But beyond the addition of scene interrupting cartoon gags, the single, most glaring thing you will realize after watching this film is that the TWO moonlighting screen-writers (plus a third who was not credited) had absolutely NO idea how to structure a film: because this thing is an absolute train wreck.

For the the second half of this review, I’d like to break down for you the SIX major story points that, for some reason or other, were just not established in the plot when they should have been, or were just not explained and/or developed very well during the course of the story in order for them to make an impact on the plot, the characters, or the audience. And my God, there should have been no excuse for all this. But I guess if you’re goal is to re-write a script in just under a month in order to force your director into making what you want to make, you’re gonna end up with a P.O.S.

Number One.

Who is Jack, what’s his backstory, and why should I care about him?

I think it’s rather unfair to us as an audience to not have been shown Jack Deebs’ backstory first, and how he went from an up-and-coming comic book artist to spousal murderer, because it removes us quite a bit from his character and his story when it is so obviously trying to be a story about him. The most we ever get about his backstory is that he works a little on some new artwork of Holli Would while in his jail cell, and then once he gets released he takes a stroll on the Vegas strip to check out a comic book shop to pick up some inspiration, and the attractive cashier talks with him a bit about his work. Then some guy pops up, makes a wise-crack about Deebs having killed his wife and virtually getting off for it scot free, and then that’s it: we just spend the rest of the film watching him to random stuff, mugging for the camera the best he can, and no further development is done with his character.

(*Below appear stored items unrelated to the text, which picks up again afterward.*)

-- pv_equiv track=rewrite | github.com/longytravel/simpleEA | scripts/generate_dashboard.py | _split_trades_by_forward_date
-- ===== SOURCE A (Python) =====
-- from typing import Any, Dict, List, Optional, Tuple
--
-- def _split_trades_by_forward_date(trades: List[Dict[str, Any]], forward_date: str) -> Tuple[List[Dict[str, Any]], List[Dict[str, Any]]]:
--     split_ts = f"{forward_date} 00:00:00"
--     in_sample: List[Dict[str, Any]] = []
--     forward: List[Dict[str, Any]] = []
--     for t in sorted(trades, key=lambda x: x.get("time", "")):
--         if (t.get("time", "") or "") < split_ts:
--             in_sample.append(t)
--         else:
--             forward.append(t)
--     return in_sample, forward
-- ===== SOURCE B (Python) =====
-- from typing import Any, Dict, List, Tuple
--
-- def _split_trades_by_forward_date(trades: List[Dict[str, Any]], forward_date: str) -> Tuple[List[Dict[str, Any]], List[Dict[str, Any]]]:
--     # Sort once (same key as A); the sorted order makes the in-sample part a
--     # prefix, found by binary search on the boundary instead of a per-element scan.
--     split_ts = f"{forward_date} 00:00:00"
--     sorted_trades = sorted(trades, key=lambda x: x.get("time", ""))
--     keys = [(t.get("time", "") or "") for t in sorted_trades]
--     lo, hi = 0, len(keys)
--     while lo < hi:
--         mid = (lo + hi) // 2
--         if keys[mid] < split_ts:
--             lo = mid + 1
--         else:
--             hi = mid
--     return sorted_trades[:lo], sorted_trades[lo:]
-- ===== Notes on version B (the rewrite author's own statement) =====
-- stated objective: alternative
-- what changed: Replaces A's per-element if/else partition loop over the sorted list with a binary search for the split boundary on the sorted keys followed by two slices.
import Mathlib
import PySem

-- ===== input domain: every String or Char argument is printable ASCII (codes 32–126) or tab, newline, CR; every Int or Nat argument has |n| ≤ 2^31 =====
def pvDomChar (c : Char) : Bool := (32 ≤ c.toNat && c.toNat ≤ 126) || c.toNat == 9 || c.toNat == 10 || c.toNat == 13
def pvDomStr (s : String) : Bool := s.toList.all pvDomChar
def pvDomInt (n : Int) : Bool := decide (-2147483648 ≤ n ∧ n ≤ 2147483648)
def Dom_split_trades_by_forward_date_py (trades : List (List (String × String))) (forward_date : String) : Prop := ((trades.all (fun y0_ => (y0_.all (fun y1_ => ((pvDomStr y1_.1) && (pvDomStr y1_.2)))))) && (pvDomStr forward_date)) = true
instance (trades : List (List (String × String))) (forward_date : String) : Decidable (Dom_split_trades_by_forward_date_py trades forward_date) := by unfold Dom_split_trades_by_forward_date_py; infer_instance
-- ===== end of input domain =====

-- B finds the in-sample/forward boundary by binary search on the sorted keys
-- instead of A's per-element if/else partition loop (objective: alternative).


-- ===== PORT A =====
-- t.get("time", "") for the assoc-list dict t
def pvTimeKey (t : List (String × String)) : String := PySem.Dict.getD ⟨t⟩ "time" ""

def split_trades_by_forward_date_py (trades : List (List (String × String))) (forward_date : String) : (List (List (String × String))) × (List (List (String × String))) :=
  let split_ts := forward_date ++ " 00:00:00"
  -- for t in sorted(trades, key=lambda x: x.get("time","")): append to in_sample / forward
  (PySem.List.sorted trades pvTimeKey).foldl
    (fun (acc : List (List (String × String)) × List (List (String × String))) t =>
      -- (t.get("time","") or "") : a string is falsy exactly when empty
      let v := pvTimeKey t
      if (if v = "" then "" else v) < split_ts then (acc.1 ++ [t], acc.2)
      else (acc.1, acc.2 ++ [t]))
    ([], [])

-- ===== PORT B =====
-- the while-loop binary search of Source B (fuel = initial hi - lo bound; keys[mid] is
-- always in range when lo < hi ≤ keys.length, so getD is exact there)
def pvBsLoop (keys : List String) (x : String) : Nat → Nat → Nat → Nat
  | 0, lo, _ => lo
  | fuel+1, lo, hi =>
    if lo < hi then
      let mid := (lo + hi) / 2
      if keys.getD mid "" < x then pvBsLoop keys x fuel (mid+1) hi
      else pvBsLoop keys x fuel lo mid
    else lo

def split_trades_by_forward_date_py_alt (trades : List (List (String × String))) (forward_date : String) : (List (List (String × String))) × (List (List (String × String))) :=
  let split_ts := forward_date ++ " 00:00:00"
  let sorted_trades := PySem.List.sorted trades pvTimeKey
  let keys := sorted_trades.map (fun t => let v := pvTimeKey t; if v = "" then "" else v)
  let lo := pvBsLoop keys split_ts keys.length 0 keys.length
  -- slices [:lo] and [lo:] with 0 ≤ lo ≤ len are exactly take/drop
  (sorted_trades.take lo, sorted_trades.drop lo)

-- ===== PRECONDITION & SPEC =====
def Spec_split_trades_by_forward_date_py (trades : List (List (String × String))) (forward_date : String) (out : (List (List (String × String))) × (List (List (String × String)))) : Prop := out = split_trades_by_forward_date_py_alt trades forward_date
instance (trades : List (List (String × String))) (forward_date : String) (out : (List (List (String × String))) × (List (List (String × String)))) : Decidable (Spec_split_trades_by_forward_date_py trades forward_date out) := by unfold Spec_split_trades_by_forward_date_py; infer_instance

-- ===== CLAIM (what is proved, stated in full; the proofs are below) =====
def Claim_equal_split_trades_by_forward_date_py : Prop := ∀ (trades : List (List (String × String))) (forward_date : String), Dom_split_trades_by_forward_date_py trades forward_date → Spec_split_trades_by_forward_date_py trades forward_date (split_trades_by_forward_date_py trades forward_date)

-- ===== LEMMAS AND PROOFS =====

-- Python's (s or "") is the identity on strings
theorem pv_orEmpty (v : String) : (if v = "" then "" else v) = v := by
  split <;> simp_all

-- A's loop is an append-partition
theorem pv_foldl_partition {α : Type} (p : α → Prop) [DecidablePred p]
    (xs : List α) (a b : List α) :
    xs.foldl (fun acc t => if p t then (acc.1 ++ [t], acc.2) else (acc.1, acc.2 ++ [t])) (a, b)
      = (a ++ xs.filter (fun t => decide (p t)), b ++ xs.filter (fun t => !decide (p t))) := by
  induction xs generalizing a b with
  | nil => simp
  | cons h tl ih =>
    by_cases hp : p h <;> simp [List.foldl_cons, hp, ih]

-- on a key-sorted list the "< ts" filter is the takeWhile prefix
theorem pv_filter_take {α : Type} (p : α → Bool) (s : List α)
    (hmono : s.Pairwise (fun a b => p b = true → p a = true)) :
    s.filter p = s.takeWhile p ∧ s.filter (fun t => !p t) = s.dropWhile p := by
  induction s with
  | nil => simp
  | cons h tl ih =>
    rcases List.pairwise_cons.mp hmono with ⟨hh, htl⟩
    rcases ih htl with ⟨ih1, ih2⟩
    by_cases hb : p h = true
    · refine ⟨?_, ?_⟩
      · rw [List.filter_cons_of_pos hb, List.takeWhile_cons_of_pos hb, ih1]
      · rw [List.filter_cons_of_neg (by simp [hb]), List.dropWhile_cons_of_pos hb, ih2]
    · have hall : ∀ t ∈ tl, p t = false := fun t ht => by
        cases hpt : p t
        · rfl
        · exact absurd (hh t ht hpt) hb
      refine ⟨?_, ?_⟩
      · rw [List.filter_cons_of_neg (by simpa using hb),
          List.takeWhile_cons_of_neg (by simpa using hb)]
        exact List.filter_eq_nil_iff.mpr (fun t ht => by simp [hall t ht])
      · rw [List.filter_cons_of_pos (by simpa using hb),
          List.dropWhile_cons_of_neg (by simpa using hb)]
        exact congrArg (h :: ·) (List.filter_eq_self.mpr (fun t ht => by simp [hall t ht]))

-- characterisation: on a sorted key list, K[j] < x iff j is inside the takeWhile prefix
theorem pv_key_char (K : List String) (x : String) (hK : K.Pairwise (· ≤ ·))
    (j : Nat) (hj : j < K.length) :
    (K[j] < x ↔ j < (K.takeWhile (fun k => decide (k < x))).length) := by
  induction K generalizing j with
  | nil => simp at hj
  | cons k K' ih =>
    rcases List.pairwise_cons.mp hK with ⟨hh, hK'⟩
    by_cases hk : k < x
    · rw [List.takeWhile_cons_of_pos (by simpa using hk)]
      cases j with
      | zero => simpa using hk
      | succ j' =>
        have hj' : j' < K'.length := by simpa using hj
        simpa [Nat.succ_lt_succ_iff] using ih hK' j' hj'
    · rw [List.takeWhile_cons_of_neg (by simpa using hk)]
      simp only [List.length_nil, Nat.not_lt_zero, iff_false]
      cases j with
      | zero => simpa using hk
      | succ j' =>
        have hj' : j' < K'.length := by simpa using hj
        have hle : k ≤ K'[j'] := hh _ (List.getElem_mem hj')
        simpa using fun hlt => hk (lt_of_le_of_lt hle hlt)

-- the binary search computes the takeWhile-prefix length
theorem pv_bsLoop_eq (K : List String) (x : String) (hK : K.Pairwise (· ≤ ·)) :
    ∀ (fuel lo hi : Nat), lo ≤ (K.takeWhile (fun k => decide (k < x))).length →
      (K.takeWhile (fun k => decide (k < x))).length ≤ hi → hi ≤ K.length →
      hi - lo ≤ fuel →
      pvBsLoop K x fuel lo hi = (K.takeWhile (fun k => decide (k < x))).length := by
  intro fuel
  induction fuel with
  | zero =>
    intro lo hi h1 h2 h3 h4
    simp only [pvBsLoop]
    omega
  | succ fuel ih =>
    intro lo hi h1 h2 h3 h4
    simp only [pvBsLoop]
    by_cases hlh : lo < hi
    · rw [if_pos hlh]
      have hmid : (lo + hi) / 2 < K.length := by omega
      have hget : K.getD ((lo + hi) / 2) "" = K[(lo + hi) / 2] := List.getD_eq_getElem _ _ hmid
      rw [hget]
      by_cases hcmp : K[(lo + hi) / 2] < x
      · rw [if_pos hcmp]
        have := (pv_key_char K x hK _ hmid).mp hcmp
        exact ih ((lo + hi) / 2 + 1) hi (by omega) h2 h3 (by omega)
      · rw [if_neg hcmp]
        have := (pv_key_char K x hK _ hmid).not.mp hcmp
        exact ih lo ((lo + hi) / 2) h1 (by omega) (by omega) (by omega)
    · rw [if_neg hlh]
      omega

-- take/drop at the takeWhile length give takeWhile/dropWhile
theorem pv_take_drop {α : Type} (p : α → Bool) (s : List α) :
    s.take (s.takeWhile p).length = s.takeWhile p ∧ s.drop (s.takeWhile p).length = s.dropWhile p := by
  induction s with
  | nil => simp
  | cons h tl ih =>
    cases hb : p h
    · rw [List.takeWhile_cons_of_neg (by simp [hb]), List.dropWhile_cons_of_neg (by simp [hb])]
      simp
    · rw [List.takeWhile_cons_of_pos (by simp [hb]), List.dropWhile_cons_of_pos (by simp [hb])]
      simpa using ih

-- ===== VERDICT (by name: the statement is the Claim_ definition above) =====
theorem split_trades_by_forward_date_py_spec : Claim_equal_split_trades_by_forward_date_py := by
  intro trades fd _
  unfold Spec_split_trades_by_forward_date_py
  unfold split_trades_by_forward_date_py split_trades_by_forward_date_py_alt
  simp only [pv_orEmpty]
  set ts := fd ++ " 00:00:00" with hts
  set s := PySem.List.sorted trades pvTimeKey with hsdef
  set p : List (String × String) → Bool := fun t => decide (pvTimeKey t < ts) with hp
  -- A's loop = ([] ++ filter, [] ++ filter-not)
  rw [pv_foldl_partition (fun t => pvTimeKey t < ts) s [] []]
  simp only [List.nil_append]
  -- sortedness facts
  have hpair : s.Pairwise (fun a b => pvTimeKey a ≤ pvTimeKey b) :=
    PySem.List.sorted_pairwise trades pvTimeKey
  have hKpair : (s.map pvTimeKey).Pairwise (· ≤ ·) :=
    PySem.List.sorted_map_key_pairwise trades pvTimeKey
  -- the binary search finds the takeWhile-prefix length
  have hT :
      pvBsLoop (s.map pvTimeKey) ts (s.map pvTimeKey).length 0 (s.map pvTimeKey).length
        = ((s.map pvTimeKey).takeWhile (fun k => decide (k < ts))).length := by
    exact pv_bsLoop_eq (s.map pvTimeKey) ts hKpair _ 0 _
      (Nat.zero_le _)
      ((List.takeWhile_prefix _).length_le)
      (le_refl _)
      (by omega)
  have hTW : ((s.map pvTimeKey).takeWhile (fun k => decide (k < ts))).length
      = (s.takeWhile p).length := by
    rw [List.takeWhile_map, List.length_map]
    rfl
  rw [hT, hTW]
  -- filter = takeWhile / dropWhile on the sorted list
  have hmono : s.Pairwise (fun a b => p b = true → p a = true) := by
    refine hpair.imp ?_
    intro a b hab hpb
    simp only [hp, decide_eq_true_eq] at hpb ⊢
    exact lt_of_le_of_lt hab hpb
  rcases pv_filter_take p s hmono with ⟨hf1, hf2⟩
  rw [hf1, hf2]
  -- take/drop at the takeWhile length are takeWhile/dropWhile
  rcases pv_take_drop p s with ⟨ht, hd⟩
  rw [ht, hd]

We virtually have NO context as to why he was convicted of the crime of killing his wife. We have no evidence as to whether or not he really did kill her or not: which I think unfortunately makes him seem rather sinister and creepy throughout the film. We are given NO quiet contemplative moments with Jack Deebs in order to understand his internal struggles or his emotional state regarding his life and his work. And most importantly, we are given NO backstory as to how the comic of Cool World was created. What was its inception? Did it stem from some particular event or observation in his younger life? When did he come up with the character Holli Would? Was she based on a girl he met once and that pissed off his wife, so they got into a fight and he accidentally killed her? Or was Holli based on his wife, and he slowly became more attached to the idealized image of his wife, which also could have made his wife angry with him?

So many possible avenues to take this story down and yet NONE of them are explored. It’s such a severe lost opportunity.

And what’s worse is that by movie’s end, the little scientist fellow named Vincent Whiskers explains to one of Jack’s neighbors that “he’s becoming the hero he always wanted to be.” Like… WHAT?! Where did that come from? We had NO context for that line, no establishment of Jack’s want or need to be a hero, or a particular lack of heroic qualities in him prior to this! In fact the last real thing we see him do before he performs his big heroic deed is he grabs the face of a casino bouncer and grimaces at the guy for no apparent reason other than to be a dick.

Where the hell was the establishment and development of this character arc? Where does it say in the earlier scenes that Jack had an internal need to become a hero when he previously felt that he couldn’t, or that he had failed to be one at an earlier time? Nowhere, because either no one thought to write it in, or it was stupidly removed in editing. And trust me, there are plenty of scenes where it feels like something has obviously been removed, and yet, again, considering what I know now, I’ll bet you the writers really did forget to write it all in, because they’re a bunch of #%!&$* who have no sense of story structure or pacing. But get ready, cause we’ve got a lot more issues regarding their writing skills.

Number Two.

What is Cool World?

Besides the fact that we are never given the story of Cool World’s creation, we are also never given a full tour and exploratory exposition scene about what Cool World is and what it’s like to be there. Nowhere in this film, other than a few issue covers, do we actually see Cool World in its comic book form, or any of the artwork and panels inside it.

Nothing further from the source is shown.